I take another fortifying sip of smoothie. “Obviously, I don’t know. That’s why I asked.”

The corner of his mouth kicks up in a grin. “If we had, I promise you this, you wouldn’t have had to ask. But no. Drunk, homicidal Russian ballerinas aren’t my type.”

That stings even though it shouldn’t. Because tattooed, dangerous, muscle-bound Mafiosos shouldn’t be my type either.

But everything about him sets my blood on fire.

I’ve never been so keenly aware of a man, so inescapably attracted, even if every part of my rational mind is throwing up caution lights and warning signs.

“So we didn’t, then,” I reiterate, just to make sure.

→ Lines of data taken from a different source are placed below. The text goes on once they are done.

-- pv_equiv track=rewrite | github.com/benlodz/advent-of-code2024 | python/solutions/day22.py | get_secret_number_sum
-- ===== SOURCE A (Python) =====
-- from typing import List, Tuple, Set, Dict, Deque, DefaultDict, Union
-- from math import floor
--
-- def mix_and_prune(a: int, b: int) -> int:
--     a ^= b
--     return a % 16777216
--
-- def get_secret_number_sum(secret_numbers: List[int], cnt: int) -> int:
--
--     secret_number_sum: int = 0
--     for secret_number in secret_numbers:
--         for _ in range(cnt):
--             # first step
--             secret_number = mix_and_prune(secret_number, secret_number * 64)
--             # second step
--             secret_number = mix_and_prune(secret_number, floor(secret_number / 32))
--             # third step
--             secret_number = mix_and_prune(secret_number, secret_number * 2048)
--         secret_number_sum += secret_number
--     return secret_number_sum
-- ===== SOURCE B (Python) =====
-- M24 = 0xFFFFFF
--
--
-- def _step(v):
--     # one PRNG round on a 24-bit state (GF(2)-linear: xors of shifted copies)
--     v = (v ^ (v << 6)) & M24
--     v = (v ^ (v >> 5)) & M24
--     v = (v ^ (v << 11)) & M24
--     return v
--
--
-- def _apply(cols, v):
--     # apply the linear map whose column images are cols to the bit-vector v
--     r = 0
--     for c in cols:
--         if v & 1:
--             r ^= c
--         v >>= 1
--     return r
--
--
-- def _compose(f, g):
--     # column representation of f . g
--     return [_apply(f, c) for c in g]
--
--
-- def get_secret_number_sum(secret_numbers, cnt):
--     if cnt <= 0:
--         return sum(secret_numbers)
--     # the round is GF(2)-linear on 24-bit states: build its matrix (columns =
--     # images of the basis vectors) and raise it to the cnt-th power by squaring
--     mat = [_step(1 << j) for j in range(24)]
--     acc = [1 << j for j in range(24)]  # identity
--     e = cnt
--     while e:
--         if e & 1:
--             acc = _compose(mat, acc)
--         mat = _compose(mat, mat)
--         e >>= 1
--     return sum(_apply(acc, s % 16777216) for s in secret_numbers)
-- ===== Notes on version B (the rewrite author's own statement) =====
-- stated objective: faster
-- what changed: B exploits that one PRNG round is GF(2)-linear on the 24-bit state: it builds the 24x24 binary step matrix (stored as 24 column bitmasks), raises it to the cnt-th power by repeated squaring, and applies the resulting single linear map to each (pruned) input, instead of A's per-number loop of cnt rounds.
import Mathlib
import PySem

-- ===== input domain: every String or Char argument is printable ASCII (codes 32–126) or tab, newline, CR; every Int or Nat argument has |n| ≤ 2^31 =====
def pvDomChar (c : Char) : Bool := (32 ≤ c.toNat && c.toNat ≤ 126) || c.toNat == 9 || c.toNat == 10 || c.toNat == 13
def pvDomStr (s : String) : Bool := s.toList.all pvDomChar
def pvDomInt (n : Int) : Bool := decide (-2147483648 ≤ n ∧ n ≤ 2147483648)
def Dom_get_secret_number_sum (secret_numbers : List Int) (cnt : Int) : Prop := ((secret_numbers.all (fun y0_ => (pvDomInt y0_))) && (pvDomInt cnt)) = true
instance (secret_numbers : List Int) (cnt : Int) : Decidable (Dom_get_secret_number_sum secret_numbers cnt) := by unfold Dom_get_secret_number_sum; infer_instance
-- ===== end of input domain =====

-- B exploits that one PRNG round is GF(2)-linear on the 24-bit state: it builds the 24x24 binary
-- step matrix (24 column bitmasks), raises it to the cnt-th power by repeated squaring, and applies
-- the single resulting linear map to each pruned input ("faster": a timing run measures it).


-- ===== PORT A =====
def mix_and_prune (a b : Int) : Int :=
  PySem.Int.mod (PySem.Int.bxor a b) 16777216

-- floor(secret_number / 32): at that call site secret_number is a result of mix_and_prune, hence in
-- [0, 2^24), so Python's float division is exact there and floor(s / 32) = s // 32 (= floordiv).
def get_secret_number_sum (secret_numbers : List Int) (cnt : Int) : Int :=
  secret_numbers.foldl (fun secret_number_sum secret_number =>
    secret_number_sum +
      (PySem.List.pyRange 0 cnt 1).foldl (fun s _ =>
        let s := mix_and_prune s (s * 64)
        let s := mix_and_prune s (PySem.Int.floordiv s 32)
        mix_and_prune s (s * 2048)) secret_number) 0

-- ===== PORT B =====
def pvM24 : Int := 16777215

def pvStep (v : Int) : Int :=
  let v := PySem.Int.band (PySem.Int.bxor v (v <<< (6 : Nat))) pvM24
  let v := PySem.Int.band (PySem.Int.bxor v (v >>> (5 : Nat))) pvM24
  PySem.Int.band (PySem.Int.bxor v (v <<< (11 : Nat))) pvM24

def pvApply (cols : List Int) (v : Int) : Int :=
  (cols.foldl (fun (rv : Int × Int) c =>
      (if PySem.Int.band rv.2 1 ≠ 0 then PySem.Int.bxor rv.1 c else rv.1, rv.2 >>> (1 : Nat)))
    (0, v)).1

def pvCompose (f g : List Int) : List Int := g.map (fun c => pvApply f c)

-- Python's 'while e: ... e >>= 1' on a positive int, as structural recursion on e : Nat
def pvPowLoop (mat acc : List Int) (e : Nat) : List Int :=
  match e with
  | 0 => acc
  | e' + 1 =>
    pvPowLoop (pvCompose mat mat)
      (if (e' + 1) % 2 = 1 then pvCompose mat acc else acc) ((e' + 1) / 2)
termination_by e
decreasing_by omega

def get_secret_number_sum_alt (secret_numbers : List Int) (cnt : Int) : Int :=
  if cnt ≤ 0 then secret_numbers.sum
  else
    let mat := (List.range 24).map (fun j : Nat => pvStep ((1 : Int) <<< j))
    let acc := (List.range 24).map (fun j : Nat => ((1 : Int) <<< j))
    let m := pvPowLoop mat acc cnt.toNat
    (secret_numbers.map (fun s => pvApply m (PySem.Int.mod s 16777216))).sum

-- ===== PRECONDITION & SPEC =====
def Spec_get_secret_number_sum (secret_numbers : List Int) (cnt : Int) (out : Int) : Prop := out = get_secret_number_sum_alt secret_numbers cnt
instance (secret_numbers : List Int) (cnt : Int) (out : Int) : Decidable (Spec_get_secret_number_sum secret_numbers cnt out) := by unfold Spec_get_secret_number_sum; infer_instance

-- ===== CLAIM (what is proved, stated in full; the proofs are below) =====
def Claim_equal_get_secret_number_sum : Prop := ∀ (secret_numbers : List Int) (cnt : Int), Dom_get_secret_number_sum secret_numbers cnt → Spec_get_secret_number_sum secret_numbers cnt (get_secret_number_sum secret_numbers cnt)

-- ===== LEMMAS AND PROOFS =====

-- Nat-level model of one PRNG round (three linear stages on 24-bit states)
def stA (v : Nat) : Nat := (v ^^^ (v <<< 6)) % 2 ^ 24
def stB (v : Nat) : Nat := (v ^^^ (v >>> 5)) % 2 ^ 24
def stC (v : Nat) : Nat := (v ^^^ (v <<< 11)) % 2 ^ 24
def sN (v : Nat) : Nat := stC (stB (stA v))

-- the low 24 bits of an Int, as Python's s % 16777216
def loN (s : Int) : Nat := (s % 16777216).toNat

-- Nat-level mirror of pvApply / pvCompose / pvPowLoop
def applyN (cols : List Nat) (v : Nat) : Nat :=
  (cols.foldl (fun (rv : Nat × Nat) c =>
      (if rv.2 % 2 = 1 then rv.1 ^^^ c else rv.1, rv.2 / 2)) (0, v)).1

def composeN (f g : List Nat) : List Nat := g.map (fun c => applyN f c)

def powLoopN (mat acc : List Nat) (e : Nat) : List Nat :=
  match e with
  | 0 => acc
  | e' + 1 =>
    powLoopN (composeN mat mat)
      (if (e' + 1) % 2 = 1 then composeN mat acc else acc) ((e' + 1) / 2)
termination_by e
decreasing_by omega

def matOf (h : Nat → Nat) : List Nat := (List.range 24).map (fun j => h (2 ^ j))

def Lin (h : Nat → Nat) : Prop :=
  (∀ x y, h (x ^^^ y) = h x ^^^ h y) ∧ h 0 = 0 ∧ ∀ v, h v < 2 ^ 24

-- ---- small bit facts ----
lemma mask_xor (n : Nat) : ∀ a, a < 2 ^ n → (2 ^ n - 1) ^^^ a = 2 ^ n - 1 - a := by
  induction n with
  | zero =>
    intro a h
    have ha : a = 0 := by simpa using Nat.lt_one_iff.mp (by simpa using h)
    subst ha; decide
  | succ n ih =>
    intro a h
    have hp : 2 ^ (n + 1) = 2 * 2 ^ n := by rw [pow_succ]; ring
    have hp1 : 1 ≤ 2 ^ n := Nat.one_le_two_pow
    have hx := Nat.div_add_mod ((2 ^ (n + 1) - 1) ^^^ a) 2
    have hd : ((2 ^ (n + 1) - 1) ^^^ a) / 2 = (2 ^ n - 1) ^^^ (a / 2) := by
      rw [Nat.xor_div_two]; congr 1; omega
    have hda : a / 2 < 2 ^ n := by omega
    have hm : ((2 ^ (n + 1) - 1) ^^^ a) % 2 ^ 1 = (2 ^ (n + 1) - 1) % 2 ^ 1 ^^^ a % 2 ^ 1 :=
      Nat.xor_mod_two_pow
    rw [pow_one] at hm
    have h1 : (2 ^ (n + 1) - 1) % 2 = 1 := by omega
    rw [hd, ih _ hda] at hx
    rw [h1] at hm
    rcases Nat.mod_two_eq_zero_or_one a with h2 | h2
    · rw [h2, show (1 : Nat) ^^^ 0 = 1 from rfl] at hm
      omega
    · rw [h2, show (1 : Nat) ^^^ 1 = 0 from rfl] at hm
      omega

He returns his attention to his breakfast, taking away all that smolder and restoring my ability to breathe. “I’m insulted, cara mia. If I’d have fucked you last night, I guarantee you’d still be begging me for more this morning.”

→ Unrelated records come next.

-- pv_equiv track=rewrite | github.com/mihirdarji695/Ai-Project | backend/app.py | parse_gemini_lesson_plan
-- ===== SOURCE A (Python) =====
-- def parse_gemini_lesson_plan(response):
--     """Parse Gemini's response into structured lesson plan"""
--     weeks = []
--     current_week = {}
--
--     for line in response.split('\n'):
--         line = line.strip()
--         if not line:
--             if current_week:
--                 weeks.append(current_week)
--                 current_week = {}
--         elif line.startswith('Week'):
--             current_week = {'week': line.split(':')[0].strip()}
--         elif line.startswith('Objectives:'):
--             current_week['objectives'] = line[11:].strip()
--         elif line.startswith('Methods:'):
--             current_week['methods'] = line[8:].strip()
--         elif line.startswith('Activities:'):
--             current_week['activities'] = line[11:].strip()
--         elif line.startswith('Assessment:'):
--             current_week['assessment'] = line[11:].strip()
--
--     if current_week:
--         weeks.append(current_week)
--
--     return weeks
-- ===== SOURCE B (Python) =====
-- def _parse_block(block):
--     week = {}
--     for line in block:
--         if line.startswith('Week'):
--             week = {'week': line.split(':')[0].strip()}
--         elif line.startswith('Objectives:'):
--             week['objectives'] = line[11:].strip()
--         elif line.startswith('Methods:'):
--             week['methods'] = line[8:].strip()
--         elif line.startswith('Activities:'):
--             week['activities'] = line[11:].strip()
--         elif line.startswith('Assessment:'):
--             week['assessment'] = line[11:].strip()
--     return week
--
--
-- def parse_gemini_lesson_plan(response):
--     """Parse Gemini's response into structured lesson plan (group lines into
--     blank-line-separated blocks, then parse each block)."""
--     blocks = []
--     cur = []
--     for raw in response.split('\n'):
--         line = raw.strip()
--         if line:
--             cur.append(line)
--         else:
--             blocks.append(cur)
--             cur = []
--     blocks.append(cur)
--     return [w for w in map(_parse_block, blocks) if w]
-- ===== Notes on version B (the rewrite author's own statement) =====
-- stated objective: alternative
-- what changed: Replaces A's single stateful line loop (weeks accumulator plus mutable current_week) with a two-phase group-then-parse decomposition: first partition the stripped lines into blank-line-separated blocks, then parse each block independently with a parse_block helper and keep the non-empty results.
import Mathlib
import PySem

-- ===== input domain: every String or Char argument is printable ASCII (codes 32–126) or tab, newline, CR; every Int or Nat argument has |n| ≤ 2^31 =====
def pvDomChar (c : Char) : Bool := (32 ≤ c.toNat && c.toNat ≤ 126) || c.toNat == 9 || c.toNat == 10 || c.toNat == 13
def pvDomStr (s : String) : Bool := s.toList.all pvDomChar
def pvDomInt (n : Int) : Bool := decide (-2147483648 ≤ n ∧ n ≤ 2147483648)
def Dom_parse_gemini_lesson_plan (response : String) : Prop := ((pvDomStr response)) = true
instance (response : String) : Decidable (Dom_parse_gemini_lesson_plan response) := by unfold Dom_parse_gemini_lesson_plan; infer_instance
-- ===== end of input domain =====

-- B re-decomposes A's single stateful line loop into group-into-blank-separated-blocks
-- then parse-each-block (objective: alternative decomposition, same cost).


-- ===== PORT A =====
-- one pass over the lines, carrying (weeks so far, current_week)
def pvStepA (st : List (PySem.Dict String String) × PySem.Dict String String) (raw : String) :
    List (PySem.Dict String String) × PySem.Dict String String :=
  let line := PySem.Str.strip raw
  if line = "" then
    if st.2.items.isEmpty then st else (st.1 ++ [st.2], PySem.Dict.empty)
  else if PySem.Str.startswith line "Week" then
    (st.1, PySem.Dict.insert PySem.Dict.empty "week"
      (PySem.Str.strip (((PySem.Str.split? line ":").getD []).headD "")))
  else if PySem.Str.startswith line "Objectives:" then
    (st.1, st.2.insert "objectives" (PySem.Str.strip (PySem.Str.slice line (some 11) none)))
  else if PySem.Str.startswith line "Methods:" then
    (st.1, st.2.insert "methods" (PySem.Str.strip (PySem.Str.slice line (some 8) none)))
  else if PySem.Str.startswith line "Activities:" then
    (st.1, st.2.insert "activities" (PySem.Str.strip (PySem.Str.slice line (some 11) none)))
  else if PySem.Str.startswith line "Assessment:" then
    (st.1, st.2.insert "assessment" (PySem.Str.strip (PySem.Str.slice line (some 11) none)))
  else st

def parse_gemini_lesson_plan (response : String) : List (List (String × String)) :=
  let st := ((PySem.Str.split? response "\n").getD []).foldl pvStepA ([], PySem.Dict.empty)
  let weeks := if st.2.items.isEmpty then st.1 else st.1 ++ [st.2]
  weeks.map (·.items)

-- ===== PORT B =====
-- phase 2 helper: parse one block of (already stripped, nonempty) lines into a dict
def pvApplyB (week : PySem.Dict String String) (line : String) : PySem.Dict String String :=
  if PySem.Str.startswith line "Week" then
    PySem.Dict.insert PySem.Dict.empty "week"
      (PySem.Str.strip (((PySem.Str.split? line ":").getD []).headD ""))
  else if PySem.Str.startswith line "Objectives:" then
    week.insert "objectives" (PySem.Str.strip (PySem.Str.slice line (some 11) none))
  else if PySem.Str.startswith line "Methods:" then
    week.insert "methods" (PySem.Str.strip (PySem.Str.slice line (some 8) none))
  else if PySem.Str.startswith line "Activities:" then
    week.insert "activities" (PySem.Str.strip (PySem.Str.slice line (some 11) none))
  else if PySem.Str.startswith line "Assessment:" then
    week.insert "assessment" (PySem.Str.strip (PySem.Str.slice line (some 11) none))
  else week

def pvParseBlock (block : List String) : PySem.Dict String String :=
  block.foldl pvApplyB PySem.Dict.empty

-- phase 1: group stripped lines into blank-line-separated blocks
def pvGroupStep (st : List (List String) × List String) (raw : String) :
    List (List String) × List String :=
  let line := PySem.Str.strip raw
  if line ≠ "" then (st.1, st.2 ++ [line]) else (st.1 ++ [st.2], [])

def parse_gemini_lesson_plan_alt (response : String) : List (List (String × String)) :=
  let st := ((PySem.Str.split? response "\n").getD []).foldl pvGroupStep ([], [])
  let blocks := st.1 ++ [st.2]
  (((blocks.map pvParseBlock).filter (fun w => !w.items.isEmpty)).map (·.items))

-- ===== PRECONDITION & SPEC =====
def Spec_parse_gemini_lesson_plan (response : String) (out : List (List (String × String))) : Prop := out = parse_gemini_lesson_plan_alt response
instance (response : String) (out : List (List (String × String))) : Decidable (Spec_parse_gemini_lesson_plan response out) := by unfold Spec_parse_gemini_lesson_plan; infer_instance

-- ===== CLAIM (what is proved, stated in full; the proofs are below) =====
def Claim_equal_parse_gemini_lesson_plan : Prop := ∀ (response : String), Dom_parse_gemini_lesson_plan response → Spec_parse_gemini_lesson_plan response (parse_gemini_lesson_plan response)

-- ===== LEMMAS AND PROOFS =====

-- structural view of A's loop-plus-final-append, with the pending dict as state
def pvCoreA : List String → PySem.Dict String String → List (List (String × String))
  | [], cur => if cur.items.isEmpty then [] else [cur.items]
  | l :: ls, cur =>
      let line := PySem.Str.strip l
      if line = "" then
        if cur.items.isEmpty then pvCoreA ls cur else cur.items :: pvCoreA ls PySem.Dict.empty
      else pvCoreA ls (pvApplyB cur line)

-- structural view of B's grouping-plus-emit, with the pending block as state
def pvCoreB : List String → List String → List (List (String × String))
  | [], b => if (pvParseBlock b).items.isEmpty then [] else [(pvParseBlock b).items]
  | l :: ls, b =>
      let line := PySem.Str.strip l
      if line = "" then
        if (pvParseBlock b).items.isEmpty then pvCoreB ls [] else (pvParseBlock b).items :: pvCoreB ls []
      else pvCoreB ls (b ++ [line])

-- on a nonblank stripped line, A's step is exactly B's per-line update
theorem pvStepA_nonblank (st : List (PySem.Dict String String) × PySem.Dict String String)
    (raw : String) (h : PySem.Str.strip raw ≠ "") :
    pvStepA st raw = (st.1, pvApplyB st.2 (PySem.Str.strip raw)) := by
  simp only [pvStepA, pvApplyB, if_neg h]
  split_ifs <;> rfl

-- A's fold-then-finish equals accumulated prefix ++ pvCoreA
theorem pvA_fold (ls : List String) (ws : List (PySem.Dict String String))
    (cur : PySem.Dict String String) :
    (let st := ls.foldl pvStepA (ws, cur);
     (if st.2.items.isEmpty then st.1 else st.1 ++ [st.2]).map (·.items))
      = ws.map (·.items) ++ pvCoreA ls cur := by
  induction ls generalizing ws cur with
  | nil => simp only [List.foldl_nil, pvCoreA]; split_ifs <;> simp
  | cons l ls ih =>
      simp only [List.foldl_cons, pvCoreA]
      by_cases hb : PySem.Str.strip l = ""
      · by_cases he : cur.items.isEmpty
        · have : pvStepA (ws, cur) l = (ws, cur) := by
            simp [pvStepA, hb, he]
          rw [this, ih]
          simp [hb, he]
        · have : pvStepA (ws, cur) l = (ws ++ [cur], PySem.Dict.empty) := by
            simp [pvStepA, hb, he]
          rw [this, ih]
          simp [hb, he]
      · rw [pvStepA_nonblank (ws, cur) l hb, ih]
        simp [hb]

-- B's fold-then-finish equals emitted prefix ++ pvCoreB
theorem pvB_fold (ls : List String) (bs : List (List String)) (cur : List String) :
    (let st := ls.foldl pvGroupStep (bs, cur);
     (((st.1 ++ [st.2]).map pvParseBlock).filter (fun w => !w.items.isEmpty)).map (·.items))
      = (((bs.map pvParseBlock).filter (fun w => !w.items.isEmpty)).map (·.items)) ++ pvCoreB ls cur := by
  induction ls generalizing bs cur with
  | nil =>
      simp only [List.foldl_nil, pvCoreB]
      by_cases he : (pvParseBlock cur).items.isEmpty <;>
        simp [he, List.filter_append, List.map_append]
  | cons l ls ih =>
      simp only [List.foldl_cons, pvCoreB]
      by_cases hb : PySem.Str.strip l = ""
      · have : pvGroupStep (bs, cur) l = (bs ++ [cur], []) := by
          simp [pvGroupStep, hb]
        rw [this, ih]
        by_cases he : (pvParseBlock cur).items.isEmpty <;>
          simp [hb, he, List.filter_append, List.map_append]
      · have : pvGroupStep (bs, cur) l = (bs, cur ++ [PySem.Str.strip l]) := by
          simp [pvGroupStep, hb]
        rw [this, ih]
        simp [hb]

-- an "empty" dict state is Dict.empty
theorem pvDict_empty_of_items_nil (d : PySem.Dict String String) (h : d.items.isEmpty) :
    d = PySem.Dict.empty := by
  apply PySem.Dict.ext
  simpa [List.isEmpty_iff] using h

-- the cores agree when A's dict state is the parse of B's block state
theorem pvCore_eq (ls : List String) (b : List String) :
    pvCoreA ls (pvParseBlock b) = pvCoreB ls b := by
  induction ls generalizing b with
  | nil => rfl
  | cons l ls ih =>
      simp only [pvCoreA, pvCoreB]
      by_cases hb : PySem.Str.strip l = ""
      · by_cases he : (pvParseBlock b).items.isEmpty
        · rw [if_pos hb, if_pos hb, if_pos he, if_pos he,
            pvDict_empty_of_items_nil _ he]
          have : PySem.Dict.empty = pvParseBlock ([] : List String) := rfl
          rw [this, ih]
        · rw [if_pos hb, if_pos hb, if_neg he, if_neg he]
          have : (PySem.Dict.empty : PySem.Dict String String) = pvParseBlock ([] : List String) := rfl
          rw [this, ih]
      · rw [if_neg hb, if_neg hb]
        have : pvApplyB (pvParseBlock b) (PySem.Str.strip l) = pvParseBlock (b ++ [PySem.Str.strip l]) := by
          simp [pvParseBlock]
        rw [this, ih]

-- ===== VERDICT (by name: the statement is the Claim_ definition above) =====
theorem parse_gemini_lesson_plan_spec : Claim_equal_parse_gemini_lesson_plan := by
  intro response _
  show parse_gemini_lesson_plan response = parse_gemini_lesson_plan_alt response
  unfold parse_gemini_lesson_plan parse_gemini_lesson_plan_alt
  rw [pvA_fold _ [] PySem.Dict.empty, pvB_fold _ [] []]
  have : (PySem.Dict.empty : PySem.Dict String String) = pvParseBlock ([] : List String) := rfl
  rw [this, pvCore_eq]
  rfl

The ego of this man is seriously off the charts. With a face and a body like his, not to mention all the power of the Andriani-Revello families in his back pocket, I can’t blame him.

I snort anyway, not about to feed into it. “On a scale of one to ten, one being impossible and ten being highly likely, I give that a zero.”

Lorenzo cracks a second egg and shoots me a heated look over his shoulder. “Your scale lies.”

My pussy clenches. He’s cocky and smug. He’s my kidnapper.

He’s a Mafia enforcer. I shouldn’t be feeling anything but extreme aversion.

I shove the straw of my smoothie into my mouth and distract myself by downing the rest of it.

The sooner I’m on my way, the better. Now that the wedding formalities are over, I want to get back to my apartment so I can forget this ever happened.

I hop off the stool. “As much as I’d love to stick around and listen to more of your deluded ramblings, I’ve got to get out of here.”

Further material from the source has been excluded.